[PROVIDED RECORDS Boundary: Start]

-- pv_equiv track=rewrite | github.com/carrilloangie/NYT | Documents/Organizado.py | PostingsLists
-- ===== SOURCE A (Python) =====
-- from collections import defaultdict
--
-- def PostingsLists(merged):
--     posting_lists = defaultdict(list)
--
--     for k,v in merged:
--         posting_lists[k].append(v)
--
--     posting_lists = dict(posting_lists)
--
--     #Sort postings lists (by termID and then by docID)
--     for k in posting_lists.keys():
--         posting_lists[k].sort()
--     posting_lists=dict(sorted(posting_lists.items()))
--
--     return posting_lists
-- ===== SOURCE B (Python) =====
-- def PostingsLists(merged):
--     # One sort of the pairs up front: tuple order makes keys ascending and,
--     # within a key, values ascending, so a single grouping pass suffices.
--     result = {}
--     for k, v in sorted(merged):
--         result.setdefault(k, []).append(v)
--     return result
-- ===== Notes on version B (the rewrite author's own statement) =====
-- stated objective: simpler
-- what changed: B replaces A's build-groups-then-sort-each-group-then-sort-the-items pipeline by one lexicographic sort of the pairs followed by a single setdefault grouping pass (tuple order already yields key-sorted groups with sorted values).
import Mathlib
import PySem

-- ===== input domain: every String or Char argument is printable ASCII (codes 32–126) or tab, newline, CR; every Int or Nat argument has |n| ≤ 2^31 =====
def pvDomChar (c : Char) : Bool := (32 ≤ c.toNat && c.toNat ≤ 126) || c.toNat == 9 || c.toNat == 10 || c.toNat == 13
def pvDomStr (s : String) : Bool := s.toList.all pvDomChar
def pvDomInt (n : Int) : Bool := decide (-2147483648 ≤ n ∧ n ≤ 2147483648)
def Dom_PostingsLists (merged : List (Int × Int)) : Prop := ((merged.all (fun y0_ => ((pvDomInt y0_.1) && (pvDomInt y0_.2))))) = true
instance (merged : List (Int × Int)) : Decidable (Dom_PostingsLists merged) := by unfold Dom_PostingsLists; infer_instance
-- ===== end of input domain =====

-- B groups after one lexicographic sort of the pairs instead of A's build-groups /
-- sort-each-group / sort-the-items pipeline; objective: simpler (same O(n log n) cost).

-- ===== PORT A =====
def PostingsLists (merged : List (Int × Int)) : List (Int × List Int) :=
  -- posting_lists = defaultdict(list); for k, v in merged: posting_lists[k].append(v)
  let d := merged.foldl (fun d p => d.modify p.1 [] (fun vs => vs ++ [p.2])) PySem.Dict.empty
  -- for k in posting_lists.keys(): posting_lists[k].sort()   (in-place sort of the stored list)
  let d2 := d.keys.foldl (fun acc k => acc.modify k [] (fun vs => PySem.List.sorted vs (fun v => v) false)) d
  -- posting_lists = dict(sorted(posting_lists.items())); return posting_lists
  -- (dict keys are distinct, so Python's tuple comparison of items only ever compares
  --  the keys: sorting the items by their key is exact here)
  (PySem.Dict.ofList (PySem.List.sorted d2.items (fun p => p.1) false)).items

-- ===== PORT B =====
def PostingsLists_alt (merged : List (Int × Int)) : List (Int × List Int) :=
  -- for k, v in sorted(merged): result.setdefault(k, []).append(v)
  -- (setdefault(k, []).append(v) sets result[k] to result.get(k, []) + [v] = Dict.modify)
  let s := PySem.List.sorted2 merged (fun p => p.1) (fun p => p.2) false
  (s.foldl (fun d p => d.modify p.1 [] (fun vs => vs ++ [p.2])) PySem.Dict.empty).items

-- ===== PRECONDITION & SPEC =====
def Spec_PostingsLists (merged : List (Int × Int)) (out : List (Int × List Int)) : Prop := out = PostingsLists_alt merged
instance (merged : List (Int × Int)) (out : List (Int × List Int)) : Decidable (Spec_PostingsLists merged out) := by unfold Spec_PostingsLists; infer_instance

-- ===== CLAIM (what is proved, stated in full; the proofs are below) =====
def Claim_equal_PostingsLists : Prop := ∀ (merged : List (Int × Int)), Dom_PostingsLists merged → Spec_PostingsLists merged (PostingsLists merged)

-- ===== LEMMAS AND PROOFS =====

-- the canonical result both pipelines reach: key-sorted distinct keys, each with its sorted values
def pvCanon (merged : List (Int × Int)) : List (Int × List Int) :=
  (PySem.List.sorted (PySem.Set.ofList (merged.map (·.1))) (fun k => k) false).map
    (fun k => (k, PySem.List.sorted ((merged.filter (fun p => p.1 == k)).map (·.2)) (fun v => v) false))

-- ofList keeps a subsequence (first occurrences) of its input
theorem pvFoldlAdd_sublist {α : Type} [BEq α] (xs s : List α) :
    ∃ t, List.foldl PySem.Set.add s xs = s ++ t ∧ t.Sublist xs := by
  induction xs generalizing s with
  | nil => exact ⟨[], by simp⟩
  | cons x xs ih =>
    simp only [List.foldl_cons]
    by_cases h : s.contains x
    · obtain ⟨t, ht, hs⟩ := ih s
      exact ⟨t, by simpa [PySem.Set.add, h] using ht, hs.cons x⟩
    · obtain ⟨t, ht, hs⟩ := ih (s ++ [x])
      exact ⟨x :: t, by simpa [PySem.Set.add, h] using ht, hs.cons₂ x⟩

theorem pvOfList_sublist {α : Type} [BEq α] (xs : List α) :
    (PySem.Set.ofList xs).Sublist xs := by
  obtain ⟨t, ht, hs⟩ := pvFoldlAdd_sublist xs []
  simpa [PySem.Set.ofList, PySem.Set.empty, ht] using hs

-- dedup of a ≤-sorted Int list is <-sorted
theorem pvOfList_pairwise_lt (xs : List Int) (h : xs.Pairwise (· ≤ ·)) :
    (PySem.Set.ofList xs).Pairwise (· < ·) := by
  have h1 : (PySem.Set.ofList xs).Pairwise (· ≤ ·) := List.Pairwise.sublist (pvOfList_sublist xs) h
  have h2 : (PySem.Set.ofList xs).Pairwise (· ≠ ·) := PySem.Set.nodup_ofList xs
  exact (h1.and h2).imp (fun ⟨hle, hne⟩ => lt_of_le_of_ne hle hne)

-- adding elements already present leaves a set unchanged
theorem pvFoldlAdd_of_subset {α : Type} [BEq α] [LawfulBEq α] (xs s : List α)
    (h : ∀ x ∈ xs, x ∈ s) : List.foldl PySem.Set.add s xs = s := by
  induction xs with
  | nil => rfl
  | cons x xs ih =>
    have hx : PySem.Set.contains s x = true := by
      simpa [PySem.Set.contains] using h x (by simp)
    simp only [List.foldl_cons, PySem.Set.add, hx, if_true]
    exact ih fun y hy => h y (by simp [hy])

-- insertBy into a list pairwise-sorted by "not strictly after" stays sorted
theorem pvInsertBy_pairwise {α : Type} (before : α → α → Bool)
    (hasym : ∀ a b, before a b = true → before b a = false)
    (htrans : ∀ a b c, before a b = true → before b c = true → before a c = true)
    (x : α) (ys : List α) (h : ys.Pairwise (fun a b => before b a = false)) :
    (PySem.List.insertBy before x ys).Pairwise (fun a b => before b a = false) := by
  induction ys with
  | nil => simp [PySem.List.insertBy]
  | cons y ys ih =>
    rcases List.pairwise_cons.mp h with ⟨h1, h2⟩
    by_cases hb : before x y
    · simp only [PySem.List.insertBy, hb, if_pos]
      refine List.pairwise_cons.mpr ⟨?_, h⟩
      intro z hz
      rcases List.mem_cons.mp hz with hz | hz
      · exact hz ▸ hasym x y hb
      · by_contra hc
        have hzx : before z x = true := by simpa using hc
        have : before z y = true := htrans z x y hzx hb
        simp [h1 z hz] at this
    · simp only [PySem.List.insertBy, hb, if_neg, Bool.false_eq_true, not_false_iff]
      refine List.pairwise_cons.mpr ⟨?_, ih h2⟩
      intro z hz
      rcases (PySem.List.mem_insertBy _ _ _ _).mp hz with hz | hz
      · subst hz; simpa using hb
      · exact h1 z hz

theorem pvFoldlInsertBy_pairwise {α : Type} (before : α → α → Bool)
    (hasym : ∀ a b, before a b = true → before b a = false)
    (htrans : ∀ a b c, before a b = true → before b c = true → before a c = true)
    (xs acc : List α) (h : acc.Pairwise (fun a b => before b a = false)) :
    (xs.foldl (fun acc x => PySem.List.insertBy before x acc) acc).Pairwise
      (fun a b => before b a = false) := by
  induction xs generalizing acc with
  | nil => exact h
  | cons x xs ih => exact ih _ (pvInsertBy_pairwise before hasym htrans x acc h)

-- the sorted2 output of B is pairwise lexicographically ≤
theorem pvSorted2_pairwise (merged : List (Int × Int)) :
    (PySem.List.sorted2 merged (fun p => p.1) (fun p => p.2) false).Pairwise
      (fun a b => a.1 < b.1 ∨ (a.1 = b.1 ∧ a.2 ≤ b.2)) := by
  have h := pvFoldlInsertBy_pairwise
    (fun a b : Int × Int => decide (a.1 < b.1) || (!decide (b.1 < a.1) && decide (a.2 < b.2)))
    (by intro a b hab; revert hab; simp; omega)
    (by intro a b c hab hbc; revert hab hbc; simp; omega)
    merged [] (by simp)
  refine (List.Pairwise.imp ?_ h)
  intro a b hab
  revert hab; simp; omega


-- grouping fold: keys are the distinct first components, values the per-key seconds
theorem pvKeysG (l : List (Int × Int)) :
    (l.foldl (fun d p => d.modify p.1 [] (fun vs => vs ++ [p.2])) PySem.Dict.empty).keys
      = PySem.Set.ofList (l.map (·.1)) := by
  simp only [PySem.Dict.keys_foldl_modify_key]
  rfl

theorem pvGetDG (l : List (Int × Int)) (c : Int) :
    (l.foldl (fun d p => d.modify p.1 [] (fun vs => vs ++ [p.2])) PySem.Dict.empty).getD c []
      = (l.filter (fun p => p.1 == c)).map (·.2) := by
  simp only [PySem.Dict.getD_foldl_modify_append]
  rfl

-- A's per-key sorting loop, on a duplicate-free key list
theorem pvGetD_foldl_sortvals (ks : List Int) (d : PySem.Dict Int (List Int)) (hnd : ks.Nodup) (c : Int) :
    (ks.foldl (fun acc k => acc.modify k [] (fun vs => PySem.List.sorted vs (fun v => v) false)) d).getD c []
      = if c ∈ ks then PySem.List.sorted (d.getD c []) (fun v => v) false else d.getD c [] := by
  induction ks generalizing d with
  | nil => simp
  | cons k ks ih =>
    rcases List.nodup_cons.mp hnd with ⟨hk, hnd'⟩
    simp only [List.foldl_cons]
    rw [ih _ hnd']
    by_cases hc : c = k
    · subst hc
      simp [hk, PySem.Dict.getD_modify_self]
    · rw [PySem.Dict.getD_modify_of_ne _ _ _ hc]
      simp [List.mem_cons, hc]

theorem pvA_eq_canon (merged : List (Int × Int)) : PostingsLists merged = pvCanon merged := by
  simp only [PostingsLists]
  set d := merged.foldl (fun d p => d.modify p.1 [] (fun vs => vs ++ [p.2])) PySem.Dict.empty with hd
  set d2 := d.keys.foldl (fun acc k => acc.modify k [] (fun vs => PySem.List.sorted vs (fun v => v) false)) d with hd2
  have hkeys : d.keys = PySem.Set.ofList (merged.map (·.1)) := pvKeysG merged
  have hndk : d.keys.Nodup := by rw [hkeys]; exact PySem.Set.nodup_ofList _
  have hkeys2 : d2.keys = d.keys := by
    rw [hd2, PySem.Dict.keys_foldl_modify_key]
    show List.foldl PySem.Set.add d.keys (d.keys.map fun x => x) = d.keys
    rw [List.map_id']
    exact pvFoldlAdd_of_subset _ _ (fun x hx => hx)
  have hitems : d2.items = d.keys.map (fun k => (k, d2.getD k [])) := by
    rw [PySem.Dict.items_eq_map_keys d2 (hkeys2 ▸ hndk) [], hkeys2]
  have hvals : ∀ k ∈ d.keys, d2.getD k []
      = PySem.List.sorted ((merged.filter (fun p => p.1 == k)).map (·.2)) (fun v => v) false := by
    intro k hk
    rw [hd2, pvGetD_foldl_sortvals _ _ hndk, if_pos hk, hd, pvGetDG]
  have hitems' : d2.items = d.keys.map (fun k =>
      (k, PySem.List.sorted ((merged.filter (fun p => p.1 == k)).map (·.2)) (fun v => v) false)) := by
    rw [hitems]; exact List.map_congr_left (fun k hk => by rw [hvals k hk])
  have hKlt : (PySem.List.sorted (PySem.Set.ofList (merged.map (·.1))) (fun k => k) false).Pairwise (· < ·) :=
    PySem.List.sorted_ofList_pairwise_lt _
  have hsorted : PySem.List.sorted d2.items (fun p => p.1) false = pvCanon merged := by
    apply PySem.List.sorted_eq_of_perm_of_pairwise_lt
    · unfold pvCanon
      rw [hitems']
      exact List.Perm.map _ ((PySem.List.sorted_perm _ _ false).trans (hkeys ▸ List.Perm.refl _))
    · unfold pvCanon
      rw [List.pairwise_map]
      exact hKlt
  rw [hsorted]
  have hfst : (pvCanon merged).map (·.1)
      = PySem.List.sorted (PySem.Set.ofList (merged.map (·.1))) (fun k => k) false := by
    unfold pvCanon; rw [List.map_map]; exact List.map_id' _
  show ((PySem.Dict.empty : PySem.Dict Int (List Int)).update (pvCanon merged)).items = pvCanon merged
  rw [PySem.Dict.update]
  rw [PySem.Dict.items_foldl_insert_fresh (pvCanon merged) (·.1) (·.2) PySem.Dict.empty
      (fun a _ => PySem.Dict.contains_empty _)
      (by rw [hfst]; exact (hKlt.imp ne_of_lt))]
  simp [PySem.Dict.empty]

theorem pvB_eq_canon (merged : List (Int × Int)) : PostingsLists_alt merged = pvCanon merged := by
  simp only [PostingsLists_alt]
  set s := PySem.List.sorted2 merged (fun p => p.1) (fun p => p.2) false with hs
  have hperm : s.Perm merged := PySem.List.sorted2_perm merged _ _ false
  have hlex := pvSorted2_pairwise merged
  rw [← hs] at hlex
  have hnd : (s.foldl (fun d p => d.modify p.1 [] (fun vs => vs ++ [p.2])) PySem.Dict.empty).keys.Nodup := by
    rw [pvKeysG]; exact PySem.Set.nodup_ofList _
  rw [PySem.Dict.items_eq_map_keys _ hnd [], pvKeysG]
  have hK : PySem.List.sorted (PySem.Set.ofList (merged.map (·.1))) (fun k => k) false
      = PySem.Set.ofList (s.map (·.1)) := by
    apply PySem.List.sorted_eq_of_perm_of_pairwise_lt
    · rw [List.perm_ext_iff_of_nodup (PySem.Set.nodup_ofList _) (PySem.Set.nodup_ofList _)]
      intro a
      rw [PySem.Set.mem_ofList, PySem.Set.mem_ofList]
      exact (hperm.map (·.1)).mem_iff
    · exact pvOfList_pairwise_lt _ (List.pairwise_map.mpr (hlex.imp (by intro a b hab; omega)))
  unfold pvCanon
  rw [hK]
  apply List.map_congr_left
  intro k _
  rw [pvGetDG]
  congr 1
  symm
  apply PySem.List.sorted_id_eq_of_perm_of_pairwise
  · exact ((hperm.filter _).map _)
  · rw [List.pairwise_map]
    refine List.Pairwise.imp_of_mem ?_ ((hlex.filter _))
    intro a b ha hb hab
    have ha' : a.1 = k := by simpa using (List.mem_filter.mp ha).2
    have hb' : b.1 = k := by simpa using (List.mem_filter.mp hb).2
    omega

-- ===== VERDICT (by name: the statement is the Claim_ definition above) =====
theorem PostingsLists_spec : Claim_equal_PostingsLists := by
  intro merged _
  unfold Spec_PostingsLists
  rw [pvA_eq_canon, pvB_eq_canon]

[PROVIDED RECORDS Boundary: End]
[PROVIDED RECORDS Boundary: Start]

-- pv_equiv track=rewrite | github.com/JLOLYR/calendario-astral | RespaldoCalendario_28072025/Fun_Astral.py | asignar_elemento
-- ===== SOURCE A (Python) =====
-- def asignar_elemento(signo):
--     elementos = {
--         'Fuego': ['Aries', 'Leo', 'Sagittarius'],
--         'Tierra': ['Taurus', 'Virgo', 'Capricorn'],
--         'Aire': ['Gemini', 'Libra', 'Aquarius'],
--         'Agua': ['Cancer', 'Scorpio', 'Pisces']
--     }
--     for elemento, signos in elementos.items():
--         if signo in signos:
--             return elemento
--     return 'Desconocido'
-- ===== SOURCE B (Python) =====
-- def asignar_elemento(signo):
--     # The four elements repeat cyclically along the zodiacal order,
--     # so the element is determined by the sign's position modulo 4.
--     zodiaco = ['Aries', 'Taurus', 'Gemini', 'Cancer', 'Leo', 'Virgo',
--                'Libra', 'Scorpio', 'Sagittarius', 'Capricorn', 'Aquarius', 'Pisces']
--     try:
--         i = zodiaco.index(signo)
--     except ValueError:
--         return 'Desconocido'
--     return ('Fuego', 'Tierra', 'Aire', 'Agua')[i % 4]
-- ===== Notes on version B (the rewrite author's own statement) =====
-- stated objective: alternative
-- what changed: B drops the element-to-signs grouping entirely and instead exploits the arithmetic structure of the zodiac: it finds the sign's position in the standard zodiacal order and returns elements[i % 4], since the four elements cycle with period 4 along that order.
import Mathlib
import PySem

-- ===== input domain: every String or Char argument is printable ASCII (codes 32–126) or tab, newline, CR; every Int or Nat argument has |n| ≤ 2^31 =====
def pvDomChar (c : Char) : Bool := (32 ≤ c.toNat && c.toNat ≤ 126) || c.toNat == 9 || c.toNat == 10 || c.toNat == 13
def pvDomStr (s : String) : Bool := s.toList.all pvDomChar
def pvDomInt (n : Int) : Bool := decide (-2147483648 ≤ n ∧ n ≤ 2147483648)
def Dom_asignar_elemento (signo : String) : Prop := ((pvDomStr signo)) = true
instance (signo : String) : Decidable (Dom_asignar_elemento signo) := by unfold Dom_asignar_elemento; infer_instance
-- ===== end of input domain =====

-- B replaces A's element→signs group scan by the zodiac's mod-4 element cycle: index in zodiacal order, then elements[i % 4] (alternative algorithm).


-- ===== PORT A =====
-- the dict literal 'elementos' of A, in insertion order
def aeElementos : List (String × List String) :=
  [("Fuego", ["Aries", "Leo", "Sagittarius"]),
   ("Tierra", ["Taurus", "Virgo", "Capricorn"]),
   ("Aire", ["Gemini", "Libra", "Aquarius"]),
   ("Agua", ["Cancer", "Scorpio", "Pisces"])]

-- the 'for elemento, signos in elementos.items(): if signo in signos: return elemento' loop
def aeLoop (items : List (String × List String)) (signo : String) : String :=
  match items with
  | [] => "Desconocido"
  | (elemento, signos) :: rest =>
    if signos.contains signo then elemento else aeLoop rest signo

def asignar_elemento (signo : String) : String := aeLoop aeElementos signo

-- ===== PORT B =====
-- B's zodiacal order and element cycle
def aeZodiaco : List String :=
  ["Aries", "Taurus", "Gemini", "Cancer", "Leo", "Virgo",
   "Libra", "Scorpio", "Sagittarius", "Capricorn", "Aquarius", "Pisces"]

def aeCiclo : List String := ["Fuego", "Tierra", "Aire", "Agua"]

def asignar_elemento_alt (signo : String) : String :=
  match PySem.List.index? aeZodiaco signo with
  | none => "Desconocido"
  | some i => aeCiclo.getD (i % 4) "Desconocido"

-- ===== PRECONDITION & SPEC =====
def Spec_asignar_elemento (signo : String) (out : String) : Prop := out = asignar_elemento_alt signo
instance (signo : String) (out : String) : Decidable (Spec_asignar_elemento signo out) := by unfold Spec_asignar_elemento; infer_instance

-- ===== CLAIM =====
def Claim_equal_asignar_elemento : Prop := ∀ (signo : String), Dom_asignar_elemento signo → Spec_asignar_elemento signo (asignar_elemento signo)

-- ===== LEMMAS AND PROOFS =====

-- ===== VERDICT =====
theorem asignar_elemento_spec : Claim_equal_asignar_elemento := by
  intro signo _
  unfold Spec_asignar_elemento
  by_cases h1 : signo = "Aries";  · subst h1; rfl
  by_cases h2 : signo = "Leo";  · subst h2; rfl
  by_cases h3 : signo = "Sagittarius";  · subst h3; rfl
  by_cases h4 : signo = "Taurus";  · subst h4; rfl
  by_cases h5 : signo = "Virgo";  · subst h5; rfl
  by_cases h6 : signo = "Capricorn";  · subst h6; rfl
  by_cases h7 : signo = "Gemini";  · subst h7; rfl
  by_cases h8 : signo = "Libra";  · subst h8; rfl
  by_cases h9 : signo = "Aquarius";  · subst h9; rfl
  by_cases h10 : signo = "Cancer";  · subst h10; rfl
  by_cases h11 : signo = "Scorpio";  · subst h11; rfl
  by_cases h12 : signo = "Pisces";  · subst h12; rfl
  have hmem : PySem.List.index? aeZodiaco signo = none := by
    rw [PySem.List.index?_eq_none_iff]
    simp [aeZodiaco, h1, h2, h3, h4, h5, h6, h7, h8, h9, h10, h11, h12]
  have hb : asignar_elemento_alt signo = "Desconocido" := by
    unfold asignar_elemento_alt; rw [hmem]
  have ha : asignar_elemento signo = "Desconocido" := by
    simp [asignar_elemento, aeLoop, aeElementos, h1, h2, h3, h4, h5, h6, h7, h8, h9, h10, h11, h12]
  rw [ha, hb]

[PROVIDED RECORDS Boundary: End]

- _EXERCISE_
Could you restate, word for word, the lines above from the one with "have hvals : ∀ k ∈ d.keys, d2.getD k []" to the one with "rw [PySem.Dict.items_eq_map_keys _", both included?

- _RESULT OF THIS EXERCISE_
  have hvals : ∀ k ∈ d.keys, d2.getD k []
      = PySem.List.sorted ((merged.filter (fun p => p.1 == k)).map (·.2)) (fun v => v) false := by
    intro k hk
    rw [hd2, pvGetD_foldl_sortvals _ _ hndk, if_pos hk, hd, pvGetDG]
  have hitems' : d2.items = d.keys.map (fun k =>
      (k, PySem.List.sorted ((merged.filter (fun p => p.1 == k)).map (·.2)) (fun v => v) false)) := by
    rw [hitems]; exact List.map_congr_left (fun k hk => by rw [hvals k hk])
  have hKlt : (PySem.List.sorted (PySem.Set.ofList (merged.map (·.1))) (fun k => k) false).Pairwise (· < ·) :=
    PySem.List.sorted_ofList_pairwise_lt _
  have hsorted : PySem.List.sorted d2.items (fun p => p.1) false = pvCanon merged := by
    apply PySem.List.sorted_eq_of_perm_of_pairwise_lt
    · unfold pvCanon
      rw [hitems']
      exact List.Perm.map _ ((PySem.List.sorted_perm _ _ false).trans (hkeys ▸ List.Perm.refl _))
    · unfold pvCanon
      rw [List.pairwise_map]
      exact hKlt
  rw [hsorted]
  have hfst : (pvCanon merged).map (·.1)
      = PySem.List.sorted (PySem.Set.ofList (merged.map (·.1))) (fun k => k) false := by
    unfold pvCanon; rw [List.map_map]; exact List.map_id' _
  show ((PySem.Dict.empty : PySem.Dict Int (List Int)).update (pvCanon merged)).items = pvCanon merged
  rw [PySem.Dict.update]
  rw [PySem.Dict.items_foldl_insert_fresh (pvCanon merged) (·.1) (·.2) PySem.Dict.empty
      (fun a _ => PySem.Dict.contains_empty _)
      (by rw [hfst]; exact (hKlt.imp ne_of_lt))]
  simp [PySem.Dict.empty]

theorem pvB_eq_canon (merged : List (Int × Int)) : PostingsLists_alt merged = pvCanon merged := by
  simp only [PostingsLists_alt]
  set s := PySem.List.sorted2 merged (fun p => p.1) (fun p => p.2) false with hs
  have hperm : s.Perm merged := PySem.List.sorted2_perm merged _ _ false
  have hlex := pvSorted2_pairwise merged
  rw [← hs] at hlex
  have hnd : (s.foldl (fun d p => d.modify p.1 [] (fun vs => vs ++ [p.2])) PySem.Dict.empty).keys.Nodup := by
    rw [pvKeysG]; exact PySem.Set.nodup_ofList _
  rw [PySem.Dict.items_eq_map_keys _ hnd [], pvKeysG]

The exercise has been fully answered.